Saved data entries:
"""

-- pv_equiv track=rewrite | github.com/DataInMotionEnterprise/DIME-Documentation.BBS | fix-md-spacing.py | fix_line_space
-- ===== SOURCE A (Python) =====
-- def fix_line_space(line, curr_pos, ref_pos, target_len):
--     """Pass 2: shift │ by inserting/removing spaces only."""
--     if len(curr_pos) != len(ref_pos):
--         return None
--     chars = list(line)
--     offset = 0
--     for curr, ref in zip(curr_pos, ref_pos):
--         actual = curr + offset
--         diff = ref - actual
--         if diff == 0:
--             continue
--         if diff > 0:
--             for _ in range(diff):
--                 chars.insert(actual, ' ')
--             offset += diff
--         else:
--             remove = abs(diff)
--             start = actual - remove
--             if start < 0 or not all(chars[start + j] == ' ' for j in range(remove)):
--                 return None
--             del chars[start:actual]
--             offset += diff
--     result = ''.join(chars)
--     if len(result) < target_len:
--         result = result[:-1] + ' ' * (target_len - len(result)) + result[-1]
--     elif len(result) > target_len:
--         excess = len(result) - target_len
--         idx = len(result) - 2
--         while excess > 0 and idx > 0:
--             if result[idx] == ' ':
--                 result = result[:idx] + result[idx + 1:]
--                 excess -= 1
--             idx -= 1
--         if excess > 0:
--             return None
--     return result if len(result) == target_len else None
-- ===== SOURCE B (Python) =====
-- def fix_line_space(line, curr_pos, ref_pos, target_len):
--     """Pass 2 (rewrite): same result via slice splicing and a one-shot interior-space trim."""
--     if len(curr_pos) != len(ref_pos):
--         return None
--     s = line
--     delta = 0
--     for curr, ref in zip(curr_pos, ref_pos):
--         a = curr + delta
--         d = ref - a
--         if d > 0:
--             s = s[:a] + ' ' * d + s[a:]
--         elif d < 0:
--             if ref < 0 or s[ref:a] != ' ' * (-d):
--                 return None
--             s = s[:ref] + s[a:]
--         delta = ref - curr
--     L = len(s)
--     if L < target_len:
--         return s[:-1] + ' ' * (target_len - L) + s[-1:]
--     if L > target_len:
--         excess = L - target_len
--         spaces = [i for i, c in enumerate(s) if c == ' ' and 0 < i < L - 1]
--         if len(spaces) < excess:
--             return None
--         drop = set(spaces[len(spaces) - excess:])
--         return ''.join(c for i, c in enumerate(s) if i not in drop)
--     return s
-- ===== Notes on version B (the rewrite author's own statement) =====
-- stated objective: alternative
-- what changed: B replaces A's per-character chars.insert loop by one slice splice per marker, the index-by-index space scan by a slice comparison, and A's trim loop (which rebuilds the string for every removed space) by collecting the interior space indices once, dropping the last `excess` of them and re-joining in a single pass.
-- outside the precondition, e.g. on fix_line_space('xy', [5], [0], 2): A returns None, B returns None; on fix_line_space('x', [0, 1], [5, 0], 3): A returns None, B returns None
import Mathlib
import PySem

"""
"""

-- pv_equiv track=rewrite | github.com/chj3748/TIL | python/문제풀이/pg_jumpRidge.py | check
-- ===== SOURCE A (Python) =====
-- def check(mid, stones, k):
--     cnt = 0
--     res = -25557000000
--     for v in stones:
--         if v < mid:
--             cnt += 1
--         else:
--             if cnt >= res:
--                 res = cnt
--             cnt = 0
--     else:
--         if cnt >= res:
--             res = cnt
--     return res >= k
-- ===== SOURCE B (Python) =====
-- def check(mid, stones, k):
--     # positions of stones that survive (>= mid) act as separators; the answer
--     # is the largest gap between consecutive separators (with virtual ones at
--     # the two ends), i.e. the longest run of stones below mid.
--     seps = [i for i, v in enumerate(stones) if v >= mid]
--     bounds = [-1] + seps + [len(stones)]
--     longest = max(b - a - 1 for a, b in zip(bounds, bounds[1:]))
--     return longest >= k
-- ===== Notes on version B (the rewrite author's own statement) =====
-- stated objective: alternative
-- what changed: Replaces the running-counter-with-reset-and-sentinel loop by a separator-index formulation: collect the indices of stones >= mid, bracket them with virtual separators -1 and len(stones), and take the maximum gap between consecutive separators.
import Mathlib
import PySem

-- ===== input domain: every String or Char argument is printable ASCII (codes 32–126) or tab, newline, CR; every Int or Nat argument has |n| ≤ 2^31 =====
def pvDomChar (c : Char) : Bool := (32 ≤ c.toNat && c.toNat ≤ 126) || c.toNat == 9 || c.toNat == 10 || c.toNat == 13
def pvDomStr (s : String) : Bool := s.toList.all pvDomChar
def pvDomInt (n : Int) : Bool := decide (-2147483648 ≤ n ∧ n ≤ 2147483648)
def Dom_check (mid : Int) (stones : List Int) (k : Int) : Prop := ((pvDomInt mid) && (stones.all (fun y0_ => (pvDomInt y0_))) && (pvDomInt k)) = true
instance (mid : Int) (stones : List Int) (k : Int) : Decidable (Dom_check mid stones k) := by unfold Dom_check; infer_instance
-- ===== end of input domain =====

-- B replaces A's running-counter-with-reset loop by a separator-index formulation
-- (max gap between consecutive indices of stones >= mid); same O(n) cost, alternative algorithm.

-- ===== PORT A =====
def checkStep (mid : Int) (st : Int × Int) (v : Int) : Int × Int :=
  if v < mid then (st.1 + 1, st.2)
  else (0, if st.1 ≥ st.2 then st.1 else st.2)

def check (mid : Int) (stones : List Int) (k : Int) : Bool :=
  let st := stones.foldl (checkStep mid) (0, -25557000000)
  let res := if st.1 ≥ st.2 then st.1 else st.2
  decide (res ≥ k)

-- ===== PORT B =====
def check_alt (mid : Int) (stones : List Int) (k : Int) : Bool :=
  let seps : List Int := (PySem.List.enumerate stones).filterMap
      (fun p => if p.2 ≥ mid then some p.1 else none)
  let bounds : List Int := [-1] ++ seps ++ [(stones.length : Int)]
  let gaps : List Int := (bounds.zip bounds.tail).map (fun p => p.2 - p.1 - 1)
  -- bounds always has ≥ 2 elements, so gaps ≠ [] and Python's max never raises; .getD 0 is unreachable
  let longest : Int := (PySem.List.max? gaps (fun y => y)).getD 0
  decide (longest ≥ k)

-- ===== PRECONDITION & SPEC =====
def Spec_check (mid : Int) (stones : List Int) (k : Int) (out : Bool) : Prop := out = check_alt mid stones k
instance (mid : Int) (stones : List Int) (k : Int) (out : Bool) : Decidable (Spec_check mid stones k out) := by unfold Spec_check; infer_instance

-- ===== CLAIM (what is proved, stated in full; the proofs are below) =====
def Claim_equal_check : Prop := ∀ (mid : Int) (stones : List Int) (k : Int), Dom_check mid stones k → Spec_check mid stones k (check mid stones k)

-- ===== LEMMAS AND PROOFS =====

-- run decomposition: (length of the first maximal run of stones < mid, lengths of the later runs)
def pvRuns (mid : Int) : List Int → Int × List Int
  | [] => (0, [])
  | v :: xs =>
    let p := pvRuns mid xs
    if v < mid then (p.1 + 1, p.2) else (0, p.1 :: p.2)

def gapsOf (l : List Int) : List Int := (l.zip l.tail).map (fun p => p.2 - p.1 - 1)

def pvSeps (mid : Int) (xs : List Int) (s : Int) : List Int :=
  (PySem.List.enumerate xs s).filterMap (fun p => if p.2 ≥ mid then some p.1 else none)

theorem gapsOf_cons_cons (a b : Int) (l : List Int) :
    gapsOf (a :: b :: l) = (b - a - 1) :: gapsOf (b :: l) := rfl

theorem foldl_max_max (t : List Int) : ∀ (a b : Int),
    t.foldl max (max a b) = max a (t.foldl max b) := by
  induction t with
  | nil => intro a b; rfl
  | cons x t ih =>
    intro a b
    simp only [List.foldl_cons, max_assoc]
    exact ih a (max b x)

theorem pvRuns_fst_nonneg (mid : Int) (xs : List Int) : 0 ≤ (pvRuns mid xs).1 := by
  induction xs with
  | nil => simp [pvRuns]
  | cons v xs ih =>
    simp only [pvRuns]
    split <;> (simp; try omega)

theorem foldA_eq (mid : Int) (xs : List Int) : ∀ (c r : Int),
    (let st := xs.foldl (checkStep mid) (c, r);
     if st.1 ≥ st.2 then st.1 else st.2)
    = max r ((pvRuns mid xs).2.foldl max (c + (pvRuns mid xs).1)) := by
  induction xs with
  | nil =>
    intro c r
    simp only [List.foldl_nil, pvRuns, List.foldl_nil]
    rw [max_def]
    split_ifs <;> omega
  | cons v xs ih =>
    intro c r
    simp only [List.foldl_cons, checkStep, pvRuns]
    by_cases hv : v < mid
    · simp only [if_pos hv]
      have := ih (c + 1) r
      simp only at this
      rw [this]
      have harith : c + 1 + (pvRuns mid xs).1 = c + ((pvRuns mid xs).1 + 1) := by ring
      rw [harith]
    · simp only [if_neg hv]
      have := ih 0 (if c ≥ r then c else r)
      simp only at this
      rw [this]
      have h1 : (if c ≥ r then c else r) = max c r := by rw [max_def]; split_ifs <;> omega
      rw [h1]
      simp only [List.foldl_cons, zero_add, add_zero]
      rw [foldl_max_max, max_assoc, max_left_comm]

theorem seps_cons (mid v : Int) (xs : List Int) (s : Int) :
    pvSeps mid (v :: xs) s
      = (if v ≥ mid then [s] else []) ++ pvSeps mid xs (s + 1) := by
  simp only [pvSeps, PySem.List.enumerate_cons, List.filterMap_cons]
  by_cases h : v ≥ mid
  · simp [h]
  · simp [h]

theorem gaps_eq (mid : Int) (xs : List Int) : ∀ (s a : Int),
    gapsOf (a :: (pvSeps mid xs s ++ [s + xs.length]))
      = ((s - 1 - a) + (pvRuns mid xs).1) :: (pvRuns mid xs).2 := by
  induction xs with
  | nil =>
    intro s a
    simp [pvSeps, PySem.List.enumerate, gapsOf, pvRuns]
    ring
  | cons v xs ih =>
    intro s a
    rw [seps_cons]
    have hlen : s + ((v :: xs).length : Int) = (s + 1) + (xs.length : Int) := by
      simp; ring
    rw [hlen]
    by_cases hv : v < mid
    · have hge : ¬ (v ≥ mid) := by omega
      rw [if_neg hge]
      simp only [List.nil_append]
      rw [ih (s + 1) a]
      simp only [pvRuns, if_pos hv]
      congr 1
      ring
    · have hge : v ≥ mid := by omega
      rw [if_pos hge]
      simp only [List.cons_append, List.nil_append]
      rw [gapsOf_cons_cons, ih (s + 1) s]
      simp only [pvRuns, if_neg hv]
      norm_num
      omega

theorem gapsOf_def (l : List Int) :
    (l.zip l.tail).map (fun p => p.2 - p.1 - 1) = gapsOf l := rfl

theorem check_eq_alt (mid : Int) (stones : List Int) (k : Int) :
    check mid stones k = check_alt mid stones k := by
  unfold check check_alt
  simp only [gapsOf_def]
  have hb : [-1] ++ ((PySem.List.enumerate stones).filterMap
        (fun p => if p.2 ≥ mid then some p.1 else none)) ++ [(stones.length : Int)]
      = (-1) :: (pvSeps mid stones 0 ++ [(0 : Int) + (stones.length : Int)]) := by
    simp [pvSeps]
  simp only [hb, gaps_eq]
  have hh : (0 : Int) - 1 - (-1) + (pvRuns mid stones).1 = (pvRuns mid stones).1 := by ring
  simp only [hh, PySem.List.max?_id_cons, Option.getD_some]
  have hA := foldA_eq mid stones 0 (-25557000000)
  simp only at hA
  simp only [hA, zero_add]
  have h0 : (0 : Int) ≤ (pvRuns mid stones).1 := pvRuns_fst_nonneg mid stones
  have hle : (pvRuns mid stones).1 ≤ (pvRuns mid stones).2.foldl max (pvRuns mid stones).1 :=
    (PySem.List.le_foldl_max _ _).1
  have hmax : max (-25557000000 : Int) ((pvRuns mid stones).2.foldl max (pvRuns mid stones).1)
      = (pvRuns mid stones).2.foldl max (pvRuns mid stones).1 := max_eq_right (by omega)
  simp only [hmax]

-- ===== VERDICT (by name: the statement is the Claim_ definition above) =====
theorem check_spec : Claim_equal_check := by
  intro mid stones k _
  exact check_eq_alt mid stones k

"""

Line count for the string "same": please say how many lines in the entries above contain it, with no other words.

2